Exercise directions:
When you reach the line containing "simp [hden, hn]", begin copying exactly, and keep going through the last line of the records below, copying nothing before it.

(Available data)

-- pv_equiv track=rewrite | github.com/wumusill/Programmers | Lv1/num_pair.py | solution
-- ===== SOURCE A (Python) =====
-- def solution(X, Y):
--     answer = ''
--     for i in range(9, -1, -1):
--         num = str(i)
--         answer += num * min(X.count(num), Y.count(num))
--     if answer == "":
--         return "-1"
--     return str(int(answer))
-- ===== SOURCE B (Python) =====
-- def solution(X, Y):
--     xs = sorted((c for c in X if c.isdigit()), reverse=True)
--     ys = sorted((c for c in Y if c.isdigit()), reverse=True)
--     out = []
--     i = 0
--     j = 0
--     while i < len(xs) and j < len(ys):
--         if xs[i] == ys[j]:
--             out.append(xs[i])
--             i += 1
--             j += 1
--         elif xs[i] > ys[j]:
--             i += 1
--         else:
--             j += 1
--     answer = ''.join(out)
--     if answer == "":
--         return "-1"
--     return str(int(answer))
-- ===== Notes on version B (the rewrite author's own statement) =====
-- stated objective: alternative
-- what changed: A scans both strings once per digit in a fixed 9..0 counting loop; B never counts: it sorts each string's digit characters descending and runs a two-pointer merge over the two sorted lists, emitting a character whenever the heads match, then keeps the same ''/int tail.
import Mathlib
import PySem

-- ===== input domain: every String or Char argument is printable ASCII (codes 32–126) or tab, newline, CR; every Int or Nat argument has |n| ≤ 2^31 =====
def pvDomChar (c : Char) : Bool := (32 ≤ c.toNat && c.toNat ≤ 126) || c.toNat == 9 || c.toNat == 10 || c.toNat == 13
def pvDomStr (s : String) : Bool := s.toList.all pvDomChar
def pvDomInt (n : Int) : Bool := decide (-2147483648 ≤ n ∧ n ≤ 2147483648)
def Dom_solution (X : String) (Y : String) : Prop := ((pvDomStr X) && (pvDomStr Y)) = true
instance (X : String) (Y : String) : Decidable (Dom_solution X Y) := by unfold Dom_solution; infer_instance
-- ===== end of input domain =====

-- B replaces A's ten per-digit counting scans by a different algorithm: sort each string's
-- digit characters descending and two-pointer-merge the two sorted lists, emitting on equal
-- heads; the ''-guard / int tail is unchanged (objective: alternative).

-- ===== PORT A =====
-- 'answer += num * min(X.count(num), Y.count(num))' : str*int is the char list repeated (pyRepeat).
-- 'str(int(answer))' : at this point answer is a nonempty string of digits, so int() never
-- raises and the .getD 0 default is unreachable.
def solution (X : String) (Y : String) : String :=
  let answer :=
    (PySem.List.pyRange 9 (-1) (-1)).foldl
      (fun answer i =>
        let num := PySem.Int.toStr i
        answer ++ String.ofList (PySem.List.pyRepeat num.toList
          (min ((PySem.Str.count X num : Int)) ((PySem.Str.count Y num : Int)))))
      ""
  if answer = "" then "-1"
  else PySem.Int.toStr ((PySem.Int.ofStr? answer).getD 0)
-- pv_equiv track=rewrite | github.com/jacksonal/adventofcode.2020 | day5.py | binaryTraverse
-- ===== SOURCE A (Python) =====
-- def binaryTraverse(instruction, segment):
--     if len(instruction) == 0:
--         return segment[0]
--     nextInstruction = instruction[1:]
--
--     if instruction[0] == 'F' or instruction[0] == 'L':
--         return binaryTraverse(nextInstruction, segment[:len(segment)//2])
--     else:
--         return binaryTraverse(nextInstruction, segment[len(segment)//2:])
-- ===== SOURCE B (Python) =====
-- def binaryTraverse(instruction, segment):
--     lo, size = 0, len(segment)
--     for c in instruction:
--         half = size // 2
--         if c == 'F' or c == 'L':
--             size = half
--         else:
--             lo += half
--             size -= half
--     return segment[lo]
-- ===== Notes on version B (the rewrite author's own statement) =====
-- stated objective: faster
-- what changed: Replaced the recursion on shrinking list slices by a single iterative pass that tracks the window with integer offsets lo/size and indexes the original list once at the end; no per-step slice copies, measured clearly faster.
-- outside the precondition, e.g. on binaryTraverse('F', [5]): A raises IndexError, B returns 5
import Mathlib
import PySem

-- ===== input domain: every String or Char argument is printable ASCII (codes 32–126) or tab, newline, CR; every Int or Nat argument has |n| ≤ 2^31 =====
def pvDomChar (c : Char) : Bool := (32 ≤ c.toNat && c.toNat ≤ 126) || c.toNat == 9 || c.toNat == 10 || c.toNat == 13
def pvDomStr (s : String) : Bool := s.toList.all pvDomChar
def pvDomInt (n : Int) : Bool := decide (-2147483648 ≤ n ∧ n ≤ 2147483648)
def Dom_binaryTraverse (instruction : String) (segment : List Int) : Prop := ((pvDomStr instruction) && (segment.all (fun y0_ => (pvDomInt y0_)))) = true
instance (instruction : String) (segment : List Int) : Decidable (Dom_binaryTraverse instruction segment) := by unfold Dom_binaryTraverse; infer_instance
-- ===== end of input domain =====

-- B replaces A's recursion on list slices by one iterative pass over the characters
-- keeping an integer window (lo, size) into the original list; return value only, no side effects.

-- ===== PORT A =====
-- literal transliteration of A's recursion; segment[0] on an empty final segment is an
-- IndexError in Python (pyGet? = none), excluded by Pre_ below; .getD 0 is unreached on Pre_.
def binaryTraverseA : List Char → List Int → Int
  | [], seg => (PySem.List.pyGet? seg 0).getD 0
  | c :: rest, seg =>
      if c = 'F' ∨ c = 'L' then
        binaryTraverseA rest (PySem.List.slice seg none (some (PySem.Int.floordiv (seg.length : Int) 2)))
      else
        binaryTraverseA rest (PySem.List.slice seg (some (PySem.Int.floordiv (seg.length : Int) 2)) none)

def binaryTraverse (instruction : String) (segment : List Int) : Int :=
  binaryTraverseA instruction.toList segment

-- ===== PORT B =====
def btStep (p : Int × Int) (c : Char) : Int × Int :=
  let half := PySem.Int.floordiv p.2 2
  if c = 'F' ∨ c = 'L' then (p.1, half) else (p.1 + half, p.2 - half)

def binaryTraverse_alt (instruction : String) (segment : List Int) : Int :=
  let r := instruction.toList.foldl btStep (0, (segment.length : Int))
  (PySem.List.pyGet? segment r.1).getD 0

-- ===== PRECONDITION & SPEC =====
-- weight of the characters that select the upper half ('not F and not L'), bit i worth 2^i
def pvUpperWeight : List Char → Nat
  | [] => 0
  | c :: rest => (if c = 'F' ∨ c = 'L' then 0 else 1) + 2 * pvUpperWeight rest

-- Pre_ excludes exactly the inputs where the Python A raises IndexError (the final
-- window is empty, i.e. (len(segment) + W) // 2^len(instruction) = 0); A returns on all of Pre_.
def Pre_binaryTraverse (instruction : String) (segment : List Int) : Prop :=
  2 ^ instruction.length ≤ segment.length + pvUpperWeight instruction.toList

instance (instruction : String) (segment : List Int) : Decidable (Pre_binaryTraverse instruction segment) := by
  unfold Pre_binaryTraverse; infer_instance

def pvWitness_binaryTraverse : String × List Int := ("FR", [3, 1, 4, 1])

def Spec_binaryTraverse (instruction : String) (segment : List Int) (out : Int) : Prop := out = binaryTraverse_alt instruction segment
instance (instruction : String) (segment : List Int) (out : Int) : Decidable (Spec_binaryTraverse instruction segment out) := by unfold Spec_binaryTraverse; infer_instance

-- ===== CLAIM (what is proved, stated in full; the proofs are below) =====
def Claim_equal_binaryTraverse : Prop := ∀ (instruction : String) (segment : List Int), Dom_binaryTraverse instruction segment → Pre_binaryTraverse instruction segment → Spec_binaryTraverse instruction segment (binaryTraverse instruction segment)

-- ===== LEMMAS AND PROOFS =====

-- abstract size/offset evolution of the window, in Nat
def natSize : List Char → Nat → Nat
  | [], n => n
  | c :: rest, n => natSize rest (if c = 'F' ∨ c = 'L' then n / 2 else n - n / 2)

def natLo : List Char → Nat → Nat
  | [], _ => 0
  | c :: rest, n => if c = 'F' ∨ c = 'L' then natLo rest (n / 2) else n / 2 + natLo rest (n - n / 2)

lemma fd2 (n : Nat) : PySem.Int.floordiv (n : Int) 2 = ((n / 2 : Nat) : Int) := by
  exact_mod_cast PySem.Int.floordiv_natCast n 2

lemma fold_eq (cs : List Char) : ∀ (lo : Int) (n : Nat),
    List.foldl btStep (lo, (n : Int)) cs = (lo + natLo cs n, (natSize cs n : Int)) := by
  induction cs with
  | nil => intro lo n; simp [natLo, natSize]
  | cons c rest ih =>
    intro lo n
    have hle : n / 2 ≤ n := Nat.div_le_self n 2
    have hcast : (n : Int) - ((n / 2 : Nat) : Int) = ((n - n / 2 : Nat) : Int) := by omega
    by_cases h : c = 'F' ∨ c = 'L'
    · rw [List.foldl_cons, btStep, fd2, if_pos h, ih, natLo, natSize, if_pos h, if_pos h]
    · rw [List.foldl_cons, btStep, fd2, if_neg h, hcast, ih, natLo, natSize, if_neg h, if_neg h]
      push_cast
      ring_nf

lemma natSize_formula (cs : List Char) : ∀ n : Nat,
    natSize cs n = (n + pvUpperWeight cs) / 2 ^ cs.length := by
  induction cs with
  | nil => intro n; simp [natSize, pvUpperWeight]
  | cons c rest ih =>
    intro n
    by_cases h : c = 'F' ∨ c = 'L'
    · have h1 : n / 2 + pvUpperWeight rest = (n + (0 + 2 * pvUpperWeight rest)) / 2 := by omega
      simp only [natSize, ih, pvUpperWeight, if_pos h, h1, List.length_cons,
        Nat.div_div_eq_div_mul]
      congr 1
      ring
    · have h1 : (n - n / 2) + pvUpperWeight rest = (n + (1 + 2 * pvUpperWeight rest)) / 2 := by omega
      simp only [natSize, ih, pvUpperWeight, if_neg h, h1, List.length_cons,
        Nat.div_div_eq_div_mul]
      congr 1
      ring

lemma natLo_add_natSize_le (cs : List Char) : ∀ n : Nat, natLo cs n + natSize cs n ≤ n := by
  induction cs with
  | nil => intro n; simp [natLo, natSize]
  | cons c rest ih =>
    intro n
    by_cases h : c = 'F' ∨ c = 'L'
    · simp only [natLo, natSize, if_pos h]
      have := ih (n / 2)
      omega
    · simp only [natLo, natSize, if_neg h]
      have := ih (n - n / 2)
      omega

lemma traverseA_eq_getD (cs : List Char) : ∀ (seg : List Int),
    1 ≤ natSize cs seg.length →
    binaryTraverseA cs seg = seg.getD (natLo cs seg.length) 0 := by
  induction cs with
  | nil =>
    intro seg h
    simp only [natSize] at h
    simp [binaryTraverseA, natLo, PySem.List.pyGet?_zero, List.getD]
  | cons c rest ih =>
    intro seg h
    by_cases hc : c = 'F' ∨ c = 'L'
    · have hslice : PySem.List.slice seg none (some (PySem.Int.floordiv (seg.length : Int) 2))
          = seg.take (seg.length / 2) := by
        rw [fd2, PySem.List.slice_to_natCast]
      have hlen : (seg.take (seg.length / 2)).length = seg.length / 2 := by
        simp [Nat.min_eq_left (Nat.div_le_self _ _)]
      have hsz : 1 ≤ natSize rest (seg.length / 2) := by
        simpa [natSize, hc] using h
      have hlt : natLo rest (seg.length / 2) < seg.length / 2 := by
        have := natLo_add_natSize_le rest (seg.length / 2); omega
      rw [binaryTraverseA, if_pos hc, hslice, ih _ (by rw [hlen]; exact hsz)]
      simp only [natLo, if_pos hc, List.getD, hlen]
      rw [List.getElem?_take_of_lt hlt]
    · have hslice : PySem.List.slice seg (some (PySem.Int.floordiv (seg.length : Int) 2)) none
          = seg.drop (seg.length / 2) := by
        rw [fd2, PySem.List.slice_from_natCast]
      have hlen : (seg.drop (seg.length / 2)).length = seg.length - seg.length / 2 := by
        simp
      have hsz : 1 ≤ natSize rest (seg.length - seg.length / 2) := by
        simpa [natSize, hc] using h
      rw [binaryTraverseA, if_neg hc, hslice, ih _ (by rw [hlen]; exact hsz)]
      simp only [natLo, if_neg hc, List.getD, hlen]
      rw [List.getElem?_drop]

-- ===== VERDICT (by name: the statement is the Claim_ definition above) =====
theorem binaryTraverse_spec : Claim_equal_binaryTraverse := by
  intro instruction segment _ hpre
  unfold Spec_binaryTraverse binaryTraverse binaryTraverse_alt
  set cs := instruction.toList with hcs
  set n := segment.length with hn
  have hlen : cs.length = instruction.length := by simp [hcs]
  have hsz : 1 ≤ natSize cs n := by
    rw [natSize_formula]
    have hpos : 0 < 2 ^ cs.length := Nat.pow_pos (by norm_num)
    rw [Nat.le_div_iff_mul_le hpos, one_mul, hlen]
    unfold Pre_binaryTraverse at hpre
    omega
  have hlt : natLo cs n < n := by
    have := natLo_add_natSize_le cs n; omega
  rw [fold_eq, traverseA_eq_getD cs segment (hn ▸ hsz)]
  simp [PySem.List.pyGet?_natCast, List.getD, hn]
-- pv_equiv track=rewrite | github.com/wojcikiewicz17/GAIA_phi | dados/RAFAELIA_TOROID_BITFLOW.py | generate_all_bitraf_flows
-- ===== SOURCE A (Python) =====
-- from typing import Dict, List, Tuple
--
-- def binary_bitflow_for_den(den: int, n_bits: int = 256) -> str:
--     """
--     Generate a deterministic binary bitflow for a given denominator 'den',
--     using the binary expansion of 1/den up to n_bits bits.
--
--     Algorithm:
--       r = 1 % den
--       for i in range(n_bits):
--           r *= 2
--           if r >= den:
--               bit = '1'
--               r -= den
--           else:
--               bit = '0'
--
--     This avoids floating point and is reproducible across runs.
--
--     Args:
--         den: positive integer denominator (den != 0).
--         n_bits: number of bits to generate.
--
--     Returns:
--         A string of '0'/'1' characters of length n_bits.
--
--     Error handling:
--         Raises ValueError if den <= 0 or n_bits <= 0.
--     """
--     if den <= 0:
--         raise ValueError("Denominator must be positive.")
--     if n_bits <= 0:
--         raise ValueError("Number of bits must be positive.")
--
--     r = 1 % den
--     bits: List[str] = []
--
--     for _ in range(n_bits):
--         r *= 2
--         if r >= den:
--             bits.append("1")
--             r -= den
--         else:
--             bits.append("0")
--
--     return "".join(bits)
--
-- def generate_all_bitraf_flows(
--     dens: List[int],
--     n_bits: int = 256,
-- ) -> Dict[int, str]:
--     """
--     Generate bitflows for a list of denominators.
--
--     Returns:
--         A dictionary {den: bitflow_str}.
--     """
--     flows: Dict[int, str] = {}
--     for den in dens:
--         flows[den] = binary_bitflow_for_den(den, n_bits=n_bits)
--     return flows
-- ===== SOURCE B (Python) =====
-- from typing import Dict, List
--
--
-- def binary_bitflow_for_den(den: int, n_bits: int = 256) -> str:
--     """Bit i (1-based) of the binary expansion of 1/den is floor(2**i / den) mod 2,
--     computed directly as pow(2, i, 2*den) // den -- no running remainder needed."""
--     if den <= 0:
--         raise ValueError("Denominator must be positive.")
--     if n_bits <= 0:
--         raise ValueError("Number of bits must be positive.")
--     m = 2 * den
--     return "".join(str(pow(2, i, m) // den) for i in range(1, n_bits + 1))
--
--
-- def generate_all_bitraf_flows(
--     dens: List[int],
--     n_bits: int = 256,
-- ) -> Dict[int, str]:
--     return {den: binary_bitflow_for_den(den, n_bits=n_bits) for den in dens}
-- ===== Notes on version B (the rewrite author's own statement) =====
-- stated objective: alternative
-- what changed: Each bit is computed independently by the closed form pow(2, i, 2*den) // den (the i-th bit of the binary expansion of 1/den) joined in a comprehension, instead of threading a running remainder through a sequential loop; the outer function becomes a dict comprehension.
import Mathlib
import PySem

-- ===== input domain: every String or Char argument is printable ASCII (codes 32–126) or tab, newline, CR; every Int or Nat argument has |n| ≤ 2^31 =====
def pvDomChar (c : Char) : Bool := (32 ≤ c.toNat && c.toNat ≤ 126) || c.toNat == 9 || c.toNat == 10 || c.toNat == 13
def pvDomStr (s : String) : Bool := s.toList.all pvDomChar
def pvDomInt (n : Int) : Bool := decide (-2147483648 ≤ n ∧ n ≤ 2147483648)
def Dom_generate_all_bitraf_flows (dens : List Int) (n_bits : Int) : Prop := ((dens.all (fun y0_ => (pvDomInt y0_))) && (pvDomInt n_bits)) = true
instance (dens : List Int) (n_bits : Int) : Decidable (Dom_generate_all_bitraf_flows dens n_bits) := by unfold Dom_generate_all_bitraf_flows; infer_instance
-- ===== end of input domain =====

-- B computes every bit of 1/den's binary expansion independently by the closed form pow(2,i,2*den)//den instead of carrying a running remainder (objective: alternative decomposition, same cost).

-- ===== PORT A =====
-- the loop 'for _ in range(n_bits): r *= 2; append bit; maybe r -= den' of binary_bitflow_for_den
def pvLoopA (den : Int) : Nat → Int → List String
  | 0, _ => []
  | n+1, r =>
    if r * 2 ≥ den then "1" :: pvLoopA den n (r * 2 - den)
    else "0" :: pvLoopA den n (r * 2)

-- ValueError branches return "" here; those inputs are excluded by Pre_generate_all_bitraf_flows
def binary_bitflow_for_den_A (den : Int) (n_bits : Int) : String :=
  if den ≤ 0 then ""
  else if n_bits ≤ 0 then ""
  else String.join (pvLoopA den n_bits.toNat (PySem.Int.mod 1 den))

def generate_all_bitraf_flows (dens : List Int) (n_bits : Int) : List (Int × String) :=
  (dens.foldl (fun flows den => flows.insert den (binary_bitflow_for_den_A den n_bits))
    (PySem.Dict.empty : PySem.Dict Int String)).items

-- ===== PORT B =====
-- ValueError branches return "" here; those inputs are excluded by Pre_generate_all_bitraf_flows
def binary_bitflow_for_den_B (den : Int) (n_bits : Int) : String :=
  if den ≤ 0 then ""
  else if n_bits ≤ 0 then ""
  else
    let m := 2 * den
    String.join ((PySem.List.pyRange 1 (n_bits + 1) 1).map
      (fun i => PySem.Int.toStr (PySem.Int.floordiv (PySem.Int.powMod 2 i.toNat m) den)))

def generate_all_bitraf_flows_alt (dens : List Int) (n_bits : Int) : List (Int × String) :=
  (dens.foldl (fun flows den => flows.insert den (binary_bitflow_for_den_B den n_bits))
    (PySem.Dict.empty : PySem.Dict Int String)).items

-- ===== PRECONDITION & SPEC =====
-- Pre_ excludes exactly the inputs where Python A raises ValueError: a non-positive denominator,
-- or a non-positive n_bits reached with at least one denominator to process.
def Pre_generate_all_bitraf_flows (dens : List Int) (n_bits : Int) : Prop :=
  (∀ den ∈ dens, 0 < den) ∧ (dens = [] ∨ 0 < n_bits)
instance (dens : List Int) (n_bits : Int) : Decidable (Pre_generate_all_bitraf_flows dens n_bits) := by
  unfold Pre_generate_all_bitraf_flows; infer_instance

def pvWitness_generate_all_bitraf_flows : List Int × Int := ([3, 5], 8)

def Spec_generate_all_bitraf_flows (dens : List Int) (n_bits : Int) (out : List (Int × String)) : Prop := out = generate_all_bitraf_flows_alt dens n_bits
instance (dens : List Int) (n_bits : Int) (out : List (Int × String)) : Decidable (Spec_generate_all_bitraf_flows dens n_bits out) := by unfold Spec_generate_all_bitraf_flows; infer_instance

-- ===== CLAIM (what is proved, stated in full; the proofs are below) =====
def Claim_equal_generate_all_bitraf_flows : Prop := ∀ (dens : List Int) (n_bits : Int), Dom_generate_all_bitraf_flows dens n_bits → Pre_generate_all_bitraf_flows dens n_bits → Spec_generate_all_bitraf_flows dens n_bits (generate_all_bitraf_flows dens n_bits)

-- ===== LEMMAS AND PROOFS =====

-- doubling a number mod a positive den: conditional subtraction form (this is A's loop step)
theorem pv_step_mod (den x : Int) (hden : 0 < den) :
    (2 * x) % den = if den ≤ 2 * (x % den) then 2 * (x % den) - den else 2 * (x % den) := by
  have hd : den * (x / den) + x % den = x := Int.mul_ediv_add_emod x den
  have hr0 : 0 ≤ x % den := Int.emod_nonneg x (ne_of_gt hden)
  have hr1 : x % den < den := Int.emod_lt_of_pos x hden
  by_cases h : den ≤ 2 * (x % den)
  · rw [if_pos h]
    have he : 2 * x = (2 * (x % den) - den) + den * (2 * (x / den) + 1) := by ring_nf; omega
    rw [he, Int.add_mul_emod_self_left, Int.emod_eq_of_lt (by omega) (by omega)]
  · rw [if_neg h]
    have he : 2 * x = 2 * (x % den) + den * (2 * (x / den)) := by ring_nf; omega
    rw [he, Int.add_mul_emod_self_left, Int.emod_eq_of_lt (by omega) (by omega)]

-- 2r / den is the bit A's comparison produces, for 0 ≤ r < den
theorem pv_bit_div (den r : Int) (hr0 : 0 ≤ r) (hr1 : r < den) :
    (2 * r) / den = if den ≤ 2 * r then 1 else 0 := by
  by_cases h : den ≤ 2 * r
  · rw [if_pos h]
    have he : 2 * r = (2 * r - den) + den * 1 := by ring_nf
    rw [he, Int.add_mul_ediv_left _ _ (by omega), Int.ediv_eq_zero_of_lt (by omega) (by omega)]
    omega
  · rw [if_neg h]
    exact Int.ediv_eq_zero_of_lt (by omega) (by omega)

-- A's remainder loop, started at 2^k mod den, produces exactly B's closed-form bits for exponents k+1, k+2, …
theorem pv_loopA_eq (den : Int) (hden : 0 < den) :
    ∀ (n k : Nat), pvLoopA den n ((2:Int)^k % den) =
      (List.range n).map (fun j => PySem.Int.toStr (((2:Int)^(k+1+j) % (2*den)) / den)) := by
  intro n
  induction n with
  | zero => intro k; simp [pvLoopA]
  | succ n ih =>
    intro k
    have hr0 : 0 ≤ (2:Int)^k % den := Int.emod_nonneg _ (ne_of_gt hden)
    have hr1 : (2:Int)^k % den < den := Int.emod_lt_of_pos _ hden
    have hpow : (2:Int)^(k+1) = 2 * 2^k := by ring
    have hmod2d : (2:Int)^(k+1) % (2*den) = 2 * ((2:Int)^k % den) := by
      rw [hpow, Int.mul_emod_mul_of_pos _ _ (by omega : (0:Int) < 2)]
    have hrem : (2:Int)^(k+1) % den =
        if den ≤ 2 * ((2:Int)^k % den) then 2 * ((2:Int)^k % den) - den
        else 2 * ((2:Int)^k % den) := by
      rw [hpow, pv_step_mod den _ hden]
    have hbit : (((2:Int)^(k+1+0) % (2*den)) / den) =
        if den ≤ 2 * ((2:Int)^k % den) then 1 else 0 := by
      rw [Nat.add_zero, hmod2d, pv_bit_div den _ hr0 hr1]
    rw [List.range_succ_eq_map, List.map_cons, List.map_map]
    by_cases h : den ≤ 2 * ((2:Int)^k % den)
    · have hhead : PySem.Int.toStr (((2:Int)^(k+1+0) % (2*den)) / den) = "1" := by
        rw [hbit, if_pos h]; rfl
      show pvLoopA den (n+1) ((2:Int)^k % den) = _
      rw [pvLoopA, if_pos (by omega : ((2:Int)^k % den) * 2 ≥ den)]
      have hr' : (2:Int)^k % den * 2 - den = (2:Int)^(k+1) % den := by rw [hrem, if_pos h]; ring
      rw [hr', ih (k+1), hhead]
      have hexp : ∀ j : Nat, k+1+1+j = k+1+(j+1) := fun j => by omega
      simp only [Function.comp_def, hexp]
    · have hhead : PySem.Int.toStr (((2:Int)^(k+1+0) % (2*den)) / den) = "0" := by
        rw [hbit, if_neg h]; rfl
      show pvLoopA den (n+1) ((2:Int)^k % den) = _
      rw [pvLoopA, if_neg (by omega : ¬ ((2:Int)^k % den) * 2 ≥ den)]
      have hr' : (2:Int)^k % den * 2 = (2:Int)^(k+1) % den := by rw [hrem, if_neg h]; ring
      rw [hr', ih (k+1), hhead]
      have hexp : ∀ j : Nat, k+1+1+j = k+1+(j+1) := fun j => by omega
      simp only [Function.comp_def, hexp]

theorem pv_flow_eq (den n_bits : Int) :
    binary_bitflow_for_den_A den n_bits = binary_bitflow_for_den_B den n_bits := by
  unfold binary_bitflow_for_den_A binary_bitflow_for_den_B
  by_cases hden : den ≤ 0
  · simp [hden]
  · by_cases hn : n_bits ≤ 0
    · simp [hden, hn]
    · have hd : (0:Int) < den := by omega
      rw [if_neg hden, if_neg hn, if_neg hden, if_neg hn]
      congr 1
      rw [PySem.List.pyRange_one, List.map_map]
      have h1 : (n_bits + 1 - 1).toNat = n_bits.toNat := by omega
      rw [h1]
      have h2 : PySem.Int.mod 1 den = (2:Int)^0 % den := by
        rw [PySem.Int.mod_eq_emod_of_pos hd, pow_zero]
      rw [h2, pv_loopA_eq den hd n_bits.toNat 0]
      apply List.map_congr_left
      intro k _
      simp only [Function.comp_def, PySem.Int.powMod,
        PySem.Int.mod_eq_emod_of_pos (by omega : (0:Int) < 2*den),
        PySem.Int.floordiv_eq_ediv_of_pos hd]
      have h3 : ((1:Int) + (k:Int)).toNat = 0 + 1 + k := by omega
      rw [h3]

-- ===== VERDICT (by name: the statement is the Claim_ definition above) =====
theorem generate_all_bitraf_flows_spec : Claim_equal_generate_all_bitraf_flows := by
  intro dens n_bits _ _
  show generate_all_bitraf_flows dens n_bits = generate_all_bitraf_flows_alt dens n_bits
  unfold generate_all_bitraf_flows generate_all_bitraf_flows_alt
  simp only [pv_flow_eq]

(End Available data)

Output:
    · simp [hden, hn]
    · have hd : (0:Int) < den := by omega
      rw [if_neg hden, if_neg hn, if_neg hden, if_neg hn]
      congr 1
      rw [PySem.List.pyRange_one, List.map_map]
      have h1 : (n_bits + 1 - 1).toNat = n_bits.toNat := by omega
      rw [h1]
      have h2 : PySem.Int.mod 1 den = (2:Int)^0 % den := by
        rw [PySem.Int.mod_eq_emod_of_pos hd, pow_zero]
      rw [h2, pv_loopA_eq den hd n_bits.toNat 0]
      apply List.map_congr_left
      intro k _
      simp only [Function.comp_def, PySem.Int.powMod,
        PySem.Int.mod_eq_emod_of_pos (by omega : (0:Int) < 2*den),
        PySem.Int.floordiv_eq_ediv_of_pos hd]
      have h3 : ((1:Int) + (k:Int)).toNat = 0 + 1 + k := by omega
      rw [h3]

-- ===== VERDICT (by name: the statement is the Claim_ definition above) =====
theorem generate_all_bitraf_flows_spec : Claim_equal_generate_all_bitraf_flows := by
  intro dens n_bits _ _
  show generate_all_bitraf_flows dens n_bits = generate_all_bitraf_flows_alt dens n_bits
  unfold generate_all_bitraf_flows generate_all_bitraf_flows_alt
  simp only [pv_flow_eq]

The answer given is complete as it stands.